W regulaminie NASKu czytamy:
"NASK odmówi zarejestrowania nazwy domeny:
[...]
- która jest nazwą podmiotu prawnego nie związaną z wnioskodawcą."
"NASK zastrzega sobie prawo do natychmiastowego usunięcia delegacji
domeny, gdy zostanie mu doręczona decyzja Urzędu Patentowego lub wyrok
sądu potwierdzające prawa innego podmiotu do nazwy. "

Inna sprawa, że w praktyce wygląda to różnie. Słyszałem o również o
polskich procesach w sprawie domen.

Jeszcze jeden problem: czy suma 299 zł / 2 lata zawiera 600 zł + VAT / 2
lata, które trzeba zapłacić NASKowi (w przypadku domeny w .pl). Strona
WWW nie zawiera informacji na ten temat. Jeśli zawiera, to gratuluję
odważnego posunięcia marketingowego - inwestują Państwo własne pieniądze
licząc na zyski w przyszłości. Jeśli nie, to wprowadzają Państwo klienta
w błąd.
Firma NetNames Polska, która również zajmuje się rejestracją domen (i
jak najbardziej stosuje się do zasad marketingu, zapewniając pełen
zakres usług) na stronie http://www.netnames.pl/cen.html podaje _pełną_
informację o koszcie rejestracji domeny...
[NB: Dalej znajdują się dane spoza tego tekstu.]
theorem fold_two {S : Type} (f : S → Int → Int → S) :
    ∀ (pred obs : List Int), pred.length ≤ obs.length → ∀ (s : S),
      (List.range pred.length).foldl (fun s k => f s (pred.getD k 0) (obs.getD k 0)) s =
        (pred.zip obs).foldl (fun s po => f s po.1 po.2) s := by
  intro pred
  induction pred with
  | nil => intro obs h s; simp
  | cons p pred ih =>
    intro obs h s
    cases obs with
    | nil => simp at h
    | cons o obs =>
      rw [List.length_cons, List.range_succ_eq_map]
      simp only [List.foldl_cons, List.foldl_map, List.getD_cons_zero, List.getD_cons_succ,
        List.zip_cons_cons]
      exact ih obs (by simpa using h) _

theorem map_two {S : Type} (g : Int → Int → S) :
    ∀ (pred obs : List Int), pred.length ≤ obs.length →
      (List.range pred.length).map (fun k => g (pred.getD k 0) (obs.getD k 0)) =
        (pred.zip obs).map (fun po => g po.1 po.2) := by
  intro pred
  induction pred with
  | nil => intro obs h; simp
  | cons p pred ih =>
    intro obs h
    cases obs with
    | nil => simp at h
    | cons o obs =>
      rw [List.length_cons, List.range_succ_eq_map]
      simp only [List.map_cons, List.map_map, List.getD_cons_zero, List.getD_cons_succ,
        List.zip_cons_cons, Function.comp_def]
      rw [ih obs (by simpa using h)]
-- pv_equiv track=rewrite | github.com/xraspberry/Algorithm-In-Leetcode | sword_offer/problem_3_1.py | method_1
-- ===== SOURCE A (Python) =====
-- def method_1(array):
--     """
--     通过排序的办法
--     :return:
--     """
--     if len(array) <= 1:
--         return False, None
--     sorted_array = sorted(array)
--     for idx, item in enumerate(sorted_array[1:], 1):
--         if item == sorted_array[idx-1]:
--             return True, item
--     return False, None
-- ===== SOURCE B (Python) =====
-- def method_1(array):
--     if len(array) <= 1:
--         return False, None
--     seen = set()
--     dups = set()
--     for x in array:
--         if x in seen:
--             dups.add(x)
--         else:
--             seen.add(x)
--     if dups:
--         return True, min(dups)
--     return False, None
-- ===== Notes on version B (the rewrite author's own statement) =====
-- stated objective: alternative
-- what changed: Replaces the sort-then-adjacent-scan with a single pass over the list maintaining a seen-set and a duplicates-set, returning the minimum of the duplicates.
import Mathlib
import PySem

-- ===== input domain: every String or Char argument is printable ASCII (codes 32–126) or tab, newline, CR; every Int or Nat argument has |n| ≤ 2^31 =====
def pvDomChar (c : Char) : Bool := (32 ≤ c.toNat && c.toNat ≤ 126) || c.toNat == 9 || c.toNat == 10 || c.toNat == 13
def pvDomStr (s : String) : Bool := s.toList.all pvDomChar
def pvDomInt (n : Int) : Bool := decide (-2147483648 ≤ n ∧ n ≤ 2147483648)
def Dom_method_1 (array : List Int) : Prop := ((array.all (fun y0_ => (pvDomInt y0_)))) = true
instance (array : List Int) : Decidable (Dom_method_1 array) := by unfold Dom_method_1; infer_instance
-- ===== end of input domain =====

-- Header: B drops A's sort entirely: one pass maintaining a seen-set and a duplicates-set,
-- then the minimum of the duplicates (objective: alternative single-pass algorithm).

-- ===== PORT A =====
-- the 'for idx, item in enumerate(sorted_array[1:], 1)' loop: scan adjacent pairs,
-- carrying the previous element (sorted_array[idx-1])
def pvScanA : Int → List Int → Bool × Option Int
  | _, [] => (false, none)
  | prev, x :: xs => if x = prev then (true, some x) else pvScanA x xs

def method_1 (array : List Int) : Bool × Option Int :=
  if array.length ≤ 1 then (false, none)
  else
    match PySem.List.sorted array (fun x => x) false with
    | [] => (false, none)
    | h :: t => pvScanA h t

-- ===== PORT B =====
-- one iteration of B's 'for x in array' loop over the (seen, dups) pair of sets
def pvStep (p : List Int × List Int) (x : Int) : List Int × List Int :=
  if PySem.Set.contains p.1 x then (p.1, PySem.Set.add p.2 x)
  else (PySem.Set.add p.1 x, p.2)

def method_1_alt (array : List Int) : Bool × Option Int :=
  if array.length ≤ 1 then (false, none)
  else
    let sd := array.foldl pvStep ([], [])
    if sd.2 = [] then (false, none)
    else (true, PySem.List.min? sd.2 (fun x => x))

-- ===== PRECONDITION & SPEC =====
def Spec_method_1 (array : List Int) (out : Bool × Option Int) : Prop := out = method_1_alt array
instance (array : List Int) (out : Bool × Option Int) : Decidable (Spec_method_1 array out) := by unfold Spec_method_1; infer_instance

-- ===== CLAIM (what is proved, stated in full; the proofs are below) =====
def Claim_equal_method_1 : Prop := ∀ (array : List Int), Dom_method_1 array → Spec_method_1 array (method_1 array)

-- ===== LEMMAS AND PROOFS =====

-- top-level form of A's scan over the sorted list
def pvScanTop : List Int → Bool × Option Int
  | [] => (false, none)
  | h :: t => pvScanA h t

lemma scanTop_nodup : ∀ (s : List Int), s.Pairwise (· ≤ ·) → s.Nodup →
    pvScanTop s = (false, none) := by
  intro s
  induction s with
  | nil => intro _ _; rfl
  | cons a t ih =>
    intro hp hn
    cases t with
    | nil => rfl
    | cons b rest =>
      have hab : a ≠ b := by
        intro h; subst h
        exact (List.nodup_cons.mp hn).1 (List.mem_cons_self)
      show pvScanA a (b :: rest) = (false, none)
      simp only [pvScanA, if_neg (Ne.symm hab)]
      exact ih hp.of_cons (List.nodup_cons.mp hn).2

lemma scanTop_dup : ∀ (s : List Int), s.Pairwise (· ≤ ·) → ¬ s.Nodup →
    ∃ m, pvScanTop s = (true, some m) ∧ 2 ≤ s.count m ∧ ∀ y, 2 ≤ s.count y → m ≤ y := by
  intro s
  induction s with
  | nil => intro _ hn; exact absurd List.nodup_nil hn
  | cons a t ih =>
    intro hp hn
    cases t with
    | nil => exact absurd (List.nodup_singleton a) hn
    | cons b rest =>
      by_cases hab : a = b
      · refine ⟨a, ?_, ?_, ?_⟩
        · show pvScanA a (b :: rest) = (true, some a)
          simp [pvScanA, hab.symm]
        · subst hab
          simp
        · intro y hy
          have hymem : y ∈ a :: b :: rest := List.count_pos_iff.mp (by omega)
          rcases List.mem_cons.mp hymem with h | h
          · omega
          · exact (List.pairwise_cons.mp hp).1 y h
      · -- a < every element of b :: rest, so a is not duplicated
        have hb : a ≤ b := (List.pairwise_cons.mp hp).1 b (List.mem_cons_self)
        have halt : ∀ y ∈ b :: rest, a < y := by
          intro y hy
          rcases List.mem_cons.mp hy with h | h
          · subst h; omega
          · have h1 : b ≤ y := (List.pairwise_cons.mp hp.of_cons).1 y h
            omega
        have hanot : a ∉ b :: rest := fun h => absurd (halt a h) (lt_irrefl a)
        have hn' : ¬ (b :: rest).Nodup := by
          intro h; exact hn (List.nodup_cons.mpr ⟨hanot, h⟩)
        obtain ⟨m, hscan, hcnt, hmin⟩ := ih hp.of_cons hn'
        have hmmem : m ∈ b :: rest := List.count_pos_iff.mp (by omega)
        have hma : m ≠ a := fun h => hanot (h ▸ hmmem)
        refine ⟨m, ?_, ?_, ?_⟩
        · show pvScanA a (b :: rest) = (true, some m)
          simp only [pvScanA, if_neg (Ne.symm hab)]
          exact hscan
        · rw [List.count_cons]
          omega
        · intro y hy
          by_cases hya : y = a
          · exfalso
            have h0 : List.count y (b :: rest) = 0 := List.count_eq_zero_of_not_mem (hya ▸ hanot)
            rw [List.count_cons, h0] at hy
            simp [hya] at hy
          · refine hmin y ?_
            rw [List.count_cons] at hy
            simp [Ne.symm hya] at hy
            omega

lemma method_1_eq_scanTop (array : List Int) (h : ¬ array.length ≤ 1) :
    method_1 array = pvScanTop (PySem.List.sorted array (fun x => x) false) := by
  unfold method_1
  rw [if_neg h]
  cases PySem.List.sorted array (fun x => x) false <;> rfl

-- invariant of B's loop: seen accumulates the elements, dups the duplicated ones
lemma pvStep_fold_mem : ∀ (l : List Int) (s d : List Int),
    (∀ x, x ∈ (l.foldl pvStep (s, d)).2 ↔ x ∈ d ∨ (x ∈ l ∧ (x ∈ s ∨ 2 ≤ l.count x))) := by
  intro l
  induction l with
  | nil => intro s d x; simp
  | cons a t ih =>
    intro s d x
    rw [List.foldl_cons]
    by_cases ha : a ∈ s
    · have hstep : pvStep (s, d) a = (s, PySem.Set.add d a) := by
        unfold pvStep
        rw [if_pos ((PySem.Set.contains_iff s a).mpr ha)]
      rw [hstep, ih s (PySem.Set.add d a) x, PySem.Set.mem_add]
      by_cases hxa : x = a
      · subst hxa
        simp [List.mem_cons, ha]
      · have hax : ¬ a = x := fun h => hxa h.symm
        have hcc : List.count x (a :: t) = List.count x t := by
          simp [hax]
        simp only [List.mem_cons, hcc]
        constructor
        · rintro ((h | h) | h)
          · exact Or.inl h
          · exact absurd h hxa
          · exact Or.inr ⟨Or.inr h.1, h.2⟩
        · rintro (h | ⟨h1 | h1, h2⟩)
          · exact Or.inl (Or.inl h)
          · exact absurd h1 hxa
          · exact Or.inr ⟨h1, h2⟩
    · have hstep : pvStep (s, d) a = (PySem.Set.add s a, d) := by
        unfold pvStep
        rw [if_neg (fun h => ha ((PySem.Set.contains_iff s a).mp h))]
      rw [hstep, ih (PySem.Set.add s a) d x]
      by_cases hxa : x = a
      · subst hxa
        have hcc : List.count x (x :: t) = List.count x t + 1 := by
          simp
        have hiff : (2 ≤ List.count x t + 1) ↔ x ∈ t := by
          constructor
          · intro h; exact List.count_pos_iff.mp (by omega)
          · intro h; have := List.count_pos_iff.mpr h; omega
        simp [List.mem_cons, ha, hcc, hiff]
      · have hax : ¬ a = x := fun h => hxa h.symm
        have hcc : List.count x (a :: t) = List.count x t := by
          simp [hax]
        simp only [PySem.Set.mem_add, List.mem_cons, hcc]
        constructor
        · rintro (h | ⟨h1, (h2 | h2) | h2⟩)
          · exact Or.inl h
          · exact Or.inr ⟨Or.inr h1, Or.inl h2⟩
          · exact absurd h2 hxa
          · exact Or.inr ⟨Or.inr h1, Or.inr h2⟩
        · rintro (h | ⟨h1 | h1, h2 | h2⟩)
          · exact Or.inl h
          · exact absurd h1 hxa
          · exact absurd h1 hxa
          · exact Or.inr ⟨h1, Or.inl (Or.inl h2)⟩
          · exact Or.inr ⟨h1, Or.inr h2⟩

lemma dups_mem (array : List Int) (x : Int) :
    x ∈ (array.foldl pvStep ([], [])).2 ↔ 2 ≤ array.count x := by
  rw [pvStep_fold_mem array [] []]
  constructor
  · rintro (h | ⟨_, h | h⟩) <;> first | exact h | simp at h
  · intro h
    exact Or.inr ⟨List.count_pos_iff.mp (by omega), Or.inr h⟩

lemma main_eq (array : List Int) : method_1 array = method_1_alt array := by
  by_cases hlen : array.length ≤ 1
  · unfold method_1 method_1_alt
    rw [if_pos hlen, if_pos hlen]
  · have hperm : (PySem.List.sorted array (fun x => x) false).Perm array :=
      PySem.List.sorted_perm array (fun x => x) false
    have hpw : (PySem.List.sorted array (fun x => x) false).Pairwise (· ≤ ·) :=
      PySem.List.sorted_pairwise array (fun x => x)
    rw [method_1_eq_scanTop array hlen]
    unfold method_1_alt
    rw [if_neg hlen]
    by_cases hn : array.Nodup
    · have hsn : (PySem.List.sorted array (fun x => x) false).Nodup := hperm.nodup_iff.mpr hn
      rw [scanTop_nodup _ hpw hsn]
      have hd : (array.foldl pvStep ([], [])).2 = [] := by
        rw [List.eq_nil_iff_forall_not_mem]
        intro x hx
        have h2 := (dups_mem array x).mp hx
        have := List.nodup_iff_count_le_one.mp hn x
        omega
      simp [hd]
    · obtain ⟨m, hscan, hcnt, hmin⟩ :=
        scanTop_dup _ hpw (fun h => hn (hperm.nodup_iff.mp h))
      rw [hscan]
      -- counts in the sorted list = counts in array
      have hc : ∀ y, (PySem.List.sorted array (fun x => x) false).count y = array.count y :=
        fun y => hperm.count_eq y
      have hmarr : 2 ≤ array.count m := by rw [← hc]; exact hcnt
      have hmem : m ∈ (array.foldl pvStep ([], [])).2 := (dups_mem array m).mpr hmarr
      have hne : (array.foldl pvStep ([], [])).2 ≠ [] := List.ne_nil_of_mem hmem
      simp only [if_neg hne]
      rcases hmq : PySem.List.min? (array.foldl pvStep ([], [])).2 (fun x => x) with _ | m'
      · exact absurd ((PySem.List.min?_eq_none_iff _ _).mp hmq) hne
      · have hm'mem := PySem.List.min?_mem hmq
        have hm'min := PySem.List.min?_isMin hmq
        have h1 : m' ≤ m := hm'min m hmem
        have h2 : m ≤ m' := by
          have hp := (dups_mem array m').mp hm'mem
          exact hmin m' (by rw [hc]; exact hp)
        have : m = m' := le_antisymm h2 h1
        rw [this]

-- ===== VERDICT (by name: the statement is the Claim_ definition above) =====
theorem method_1_spec : Claim_equal_method_1 := by
  intro array _
  unfold Spec_method_1
  exact main_eq array
-- pv_equiv track=rewrite | github.com/simonberner/coding-dojo-python | farkle.py | __score_three_different_pairs
-- ===== SOURCE A (Python) =====
-- def __score_three_different_pairs(array_of_dice):
--     dice_to_check = [1, 2, 3, 4, 5, 6]
--     array_of_dice_new = array_of_dice
--     pairs = 0
--     for dice in dice_to_check:
--         if array_of_dice_new.count(dice) == 2:
--             pairs += 1
--             # remove the dice from the array
--             array_of_dice_new = [x for x in array_of_dice_new if x != dice]
--     if pairs == 3:
--         # only if there are three different pairs we slice and thus assign the new array to the original array
--         array_of_dice[:] = array_of_dice_new
--         return 800
--     return 0
-- ===== SOURCE B (Python) =====
-- def __score_three_different_pairs(array_of_dice):
--     s = sorted(array_of_dice)
--     paired = []
--     i = 0
--     n = len(s)
--     while i < n:
--         run = 1
--         while i + run < n and s[i + run] == s[i]:
--             run += 1
--         if run == 2 and 1 <= s[i] <= 6:
--             paired.append(s[i])
--         i += run
--     if len(paired) == 3:
--         array_of_dice[:] = [x for x in array_of_dice if x not in paired]
--         return 800
--     return 0
-- ===== Notes on version B (the rewrite author's own statement) =====
-- stated objective: alternative
-- what changed: B sorts the dice once and scans consecutive runs of the sorted list, collecting values whose run length is exactly 2 and lies in 1..6, instead of A's per-face .count scans with incremental list rebuilds over the six faces.
import Mathlib
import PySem

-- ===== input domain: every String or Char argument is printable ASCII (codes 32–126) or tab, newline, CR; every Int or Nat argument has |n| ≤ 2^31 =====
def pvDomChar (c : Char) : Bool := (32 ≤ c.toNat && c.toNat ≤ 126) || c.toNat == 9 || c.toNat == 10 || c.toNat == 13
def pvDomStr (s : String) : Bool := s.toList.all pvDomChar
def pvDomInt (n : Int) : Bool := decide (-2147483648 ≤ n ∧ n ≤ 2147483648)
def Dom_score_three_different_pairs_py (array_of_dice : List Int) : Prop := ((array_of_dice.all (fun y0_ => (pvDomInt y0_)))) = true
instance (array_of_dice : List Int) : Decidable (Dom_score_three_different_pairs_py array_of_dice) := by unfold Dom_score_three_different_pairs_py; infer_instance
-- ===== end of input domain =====

-- B sorts the dice once and scans consecutive runs of the sorted copy, collecting values whose
-- run length is exactly 2 and lies in 1..6, instead of A's per-face count scans with incremental
-- list rebuilds (alternative). Both A and B mutate array_of_dice in place when they return 800;
-- the theorems here are about the RETURN value only.

-- ===== PORT A =====
def score_three_different_pairs_py (array_of_dice : List Int) : Int :=
  let dice_to_check : List Int := [1, 2, 3, 4, 5, 6]
  -- state: (array_of_dice_new, pairs)
  let st := dice_to_check.foldl
    (fun (st : List Int × Int) dice =>
      if PySem.List.count st.1 dice = 2 then
        (st.1.filter (fun x => !(x == dice)), st.2 + 1)
      else st)
    (array_of_dice, 0)
  if st.2 = 3 then 800 else 0

-- ===== PORT B =====
-- Source B's outer while-loop over the sorted list: each step consumes one maximal run
-- (the inner `while s[i+run] == s[i]` loop = takeWhile/dropWhile at the run's head).
def pvRunScan : List Int → List Int
  | [] => []
  | x :: xs =>
      let run := 1 + (xs.takeWhile (· == x)).length
      let rest := xs.dropWhile (· == x)
      if run = 2 ∧ 1 ≤ x ∧ x ≤ 6 then x :: pvRunScan rest else pvRunScan rest
termination_by l => l.length
decreasing_by
  all_goals
    simp only [List.length_cons]
    have := List.length_dropWhile_le (p := (· == x)) (l := xs)
    omega

def score_three_different_pairs_py_alt (array_of_dice : List Int) : Int :=
  let s := PySem.List.sorted array_of_dice (fun x => x) false
  let paired := pvRunScan s
  if paired.length = 3 then 800 else 0

-- ===== PRECONDITION & SPEC =====
def Spec_score_three_different_pairs_py (array_of_dice : List Int) (out : Int) : Prop := out = score_three_different_pairs_py_alt array_of_dice
instance (array_of_dice : List Int) (out : Int) : Decidable (Spec_score_three_different_pairs_py array_of_dice out) := by unfold Spec_score_three_different_pairs_py; infer_instance

-- ===== CLAIM (what is proved, stated in full; the proofs are below) =====
def Claim_equal_score_three_different_pairs_py : Prop := ∀ (array_of_dice : List Int), Dom_score_three_different_pairs_py array_of_dice → Spec_score_three_different_pairs_py array_of_dice (score_three_different_pairs_py array_of_dice)

-- ===== LEMMAS AND PROOFS =====

-- A's loop invariant: as long as the current list has the same counts as `f` on every
-- face still to be checked, the final `pairs` counter equals the number of those faces
-- whose count is exactly 2.
theorem pvA_fold_pairs (ds : List Int) (hnd : ds.Nodup) :
    ∀ (l : List Int) (p : Int) (f : Int → Nat), (∀ d ∈ ds, l.count d = f d) →
    (ds.foldl
      (fun (st : List Int × Int) dice =>
        if PySem.List.count st.1 dice = 2 then
          (st.1.filter (fun x => !(x == dice)), st.2 + 1)
        else st)
      (l, p)).2 = p + ((ds.filter (fun d => f d == 2)).length : Int) := by
  induction ds with
  | nil => intro l p f _; simp
  | cons d rest ih =>
    intro l p f h
    have hd : l.count d = f d := h d (by simp)
    have hrest_nd : rest.Nodup := hnd.of_cons
    have hd_not : d ∉ rest := by
      intro hmem; exact (List.nodup_cons.mp hnd).1 hmem
    by_cases h2 : f d = 2
    · have : PySem.List.count l d = 2 := by
        simpa [PySem.List.count, hd] using h2
      simp only [List.foldl_cons, this, if_pos]
      rw [ih hrest_nd _ _ f ?_]
      · simp [h2]; ring
      · intro d' hd'
        have hne : d' ≠ d := fun he => hd_not (he ▸ hd')
        simp [List.count_filter, hne, h d' (List.mem_cons_of_mem _ hd')]
    · have : ¬ PySem.List.count l d = 2 := by
        simpa [PySem.List.count, hd] using h2
      simp only [List.foldl_cons, if_neg this]
      rw [ih hrest_nd _ _ f (fun d' hd' => h d' (List.mem_cons_of_mem _ hd'))]
      simp [h2]

-- Head-run structure of a sorted list: the leading run of x has length = count of x,
-- and x does not occur after it.
theorem pvRun_count (x : Int) :
    ∀ (xs : List Int), (∀ v ∈ xs, x ≤ v) → xs.Pairwise (· ≤ ·) →
      xs.count x = (xs.takeWhile (· == x)).length ∧ (xs.dropWhile (· == x)).count x = 0 := by
  intro xs
  induction xs with
  | nil => intro _ _; simp
  | cons y ys ih =>
    intro hle hp
    have hys_le : ∀ v ∈ ys, y ≤ v := fun v hv => (List.pairwise_cons.mp hp).1 v hv
    have hys_p : ys.Pairwise (· ≤ ·) := (List.pairwise_cons.mp hp).2
    by_cases hyx : y = x
    · subst hyx
      obtain ⟨h1, h2⟩ := ih (fun v hv => hys_le v hv) hys_p
      constructor
      · simp [h1]
      · simpa using h2
    · have hxy : x < y := lt_of_le_of_ne (hle y (by simp)) (Ne.symm hyx)
      have hnot : x ∉ y :: ys := by
        intro hmem
        rcases List.mem_cons.mp hmem with h | h
        · exact hyx h.symm
        · exact absurd (hys_le x h) (by omega)
      have hbeq : ((y == x) : Bool) = false := by
        simp [hyx]
      constructor
      · simp [List.count_eq_zero.mpr hnot, hbeq]
      · simp [hbeq, List.count_eq_zero.mpr hnot]

-- Counts of other values are unchanged by dropping the head run.
theorem pvRest_count (x v : Int) (hne : v ≠ x) (xs : List Int) :
    (xs.dropWhile (· == x)).count v = xs.count v := by
  have h0 : (xs.takeWhile (· == x)).count v = 0 := by
    apply List.count_eq_zero.mpr
    intro hmem
    have := List.mem_takeWhile_imp hmem
    exact hne (by simpa using this)
  conv_rhs => rw [← List.takeWhile_append_dropWhile (p := (· == x)) (l := xs)]
  simp only [List.count_append, h0, Nat.zero_add]

-- Counting matches over a duplicate-free face list: remove one distinguished value x.
theorem pvFilter_len_step (x : Int) (p q : Int → Bool) (hq : q x = false)
    (hagree : ∀ v, v ≠ x → p v = q v) :
    ∀ (faces : List Int), faces.Nodup →
      (faces.filter p).length =
        (if x ∈ faces ∧ p x = true then 1 else 0) + (faces.filter q).length := by
  intro faces
  induction faces with
  | nil => intro _; simp
  | cons f fs ih =>
    intro hnd
    have hfs_nd : fs.Nodup := hnd.of_cons
    by_cases hfx : f = x
    · subst hfx
      have hnot : f ∉ fs := (List.nodup_cons.mp hnd).1
      have hfil : fs.filter p = fs.filter q := by
        apply List.filter_congr
        intro v hv
        exact hagree v (fun he => hnot (he ▸ hv))
      by_cases hpx : p f = true
      · simp [hpx, hq, hfil]
        omega
      · simp [hpx, hq, hfil]
    · have hpq : p f = q f := hagree f hfx
      have hxf : x ≠ f := fun h => hfx h.symm
      by_cases hpf : p f = true
      · have hqf : q f = true := hpq ▸ hpf
        simp only [List.filter_cons, hpf, hqf, if_true, List.length_cons,
          ih hfs_nd, List.mem_cons, hxf, false_or]
        omega
      · have hqf : ¬ q f = true := fun h => hpf (hpq ▸ h)
        simp only [List.filter_cons, hpf, hqf, Bool.false_eq_true, if_false, ih hfs_nd,
          List.mem_cons, hxf, false_or]

-- Main characterisation of B's run scan on a sorted list.
theorem pvRunScan_len : ∀ (n : Nat) (l : List Int), l.length ≤ n → l.Pairwise (· ≤ ·) →
    (pvRunScan l).length =
      (([1, 2, 3, 4, 5, 6] : List Int).filter (fun d => l.count d == 2)).length := by
  intro n
  induction n with
  | zero =>
    intro l hl _
    have : l = [] := List.eq_nil_of_length_eq_zero (Nat.le_zero.mp hl)
    subst this
    simp [pvRunScan]
  | succ n ih =>
    intro l hl hp
    cases l with
    | nil => simp [pvRunScan]
    | cons x xs =>
      have hxs_le : ∀ v ∈ xs, x ≤ v := fun v hv => (List.pairwise_cons.mp hp).1 v hv
      have hxs_p : xs.Pairwise (· ≤ ·) := (List.pairwise_cons.mp hp).2
      obtain ⟨hc, hc0⟩ := pvRun_count x xs hxs_le hxs_p
      have hrest_len : (xs.dropWhile (· == x)).length ≤ n := by
        have := List.length_dropWhile_le (p := (· == x)) (l := xs)
        simp only [List.length_cons] at hl
        omega
      have hrest_p : (xs.dropWhile (· == x)).Pairwise (· ≤ ·) :=
        hxs_p.sublist (List.dropWhile_sublist _)
      have hIH := ih (xs.dropWhile (· == x)) hrest_len hrest_p
      have hcount_x : (x :: xs).count x = 1 + (xs.takeWhile (· == x)).length := by
        simp [hc]; omega
      have hstep := pvFilter_len_step x
        (fun d => (x :: xs).count d == 2)
        (fun d => (xs.dropWhile (· == x)).count d == 2)
        (by simp [hc0])
        (fun v hv => by
          have hvx : ¬ (x = v) := fun h => hv h.symm
          simp [pvRest_count x v hv xs, hvx])
        [1, 2, 3, 4, 5, 6] (by decide)
      have hmemfaces : (x ∈ ([1, 2, 3, 4, 5, 6] : List Int)) ↔ (1 ≤ x ∧ x ≤ 6) := by
        simp [List.mem_cons]
        omega
      have hiff : (x ∈ ([1, 2, 3, 4, 5, 6] : List Int) ∧ ((x :: xs).count x == 2) = true) ↔
          (1 + (xs.takeWhile (· == x)).length = 2 ∧ 1 ≤ x ∧ x ≤ 6) := by
        simp only [hmemfaces, hcount_x, beq_iff_eq]
        tauto
      rw [hstep]
      simp only [pvRunScan, hiff]
      split_ifs with hcond
      · simp only [List.length_cons, hIH]
        omega
      · simp only [hIH, Nat.zero_add]

-- ===== VERDICT (by name: the statement is the Claim_ definition above) =====
theorem score_three_different_pairs_py_spec : Claim_equal_score_three_different_pairs_py := by
  intro l _
  unfold Spec_score_three_different_pairs_py score_three_different_pairs_py score_three_different_pairs_py_alt
  have hA := pvA_fold_pairs [1, 2, 3, 4, 5, 6] (by decide) l 0 (fun d => l.count d)
    (fun _ _ => rfl)
  simp only [hA, zero_add]
  have hsorted := PySem.List.sorted_pairwise (xs := l) (key := fun x => x)
  have hperm : (PySem.List.sorted l (fun x => x) false).Perm l :=
    PySem.List.sorted_perm l (fun x => x) false
  have hB := pvRunScan_len (PySem.List.sorted l (fun x => x) false).length
    (PySem.List.sorted l (fun x => x) false) le_rfl hsorted
  have hcnt : ∀ d : Int, (PySem.List.sorted l (fun x => x) false).count d = l.count d :=
    fun d => hperm.count_eq d
  simp only [hB, hcnt]
  split_ifs <;> omega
>Dla tego Pana jest widocznie nieznane okreslenie Serwis dla klienta oraz
>Klient w centrum. Fakt ze smieje sie on z informacji, ktore daja klientowi
>lepszy serwis, swiadczy tylko o nowatorskich umiejetnosciach z zakresu
>marketingu Internetowego.

Jedna z podstawowych zasad marketingu to nie wprowadzanie klienta w
błąd.

>Sposob w jaki ten Pan oraz inne osoby sie wypowiadaja nie bede komentowal.
>Swiadczy to tylko o ich poziomie intelektualnym.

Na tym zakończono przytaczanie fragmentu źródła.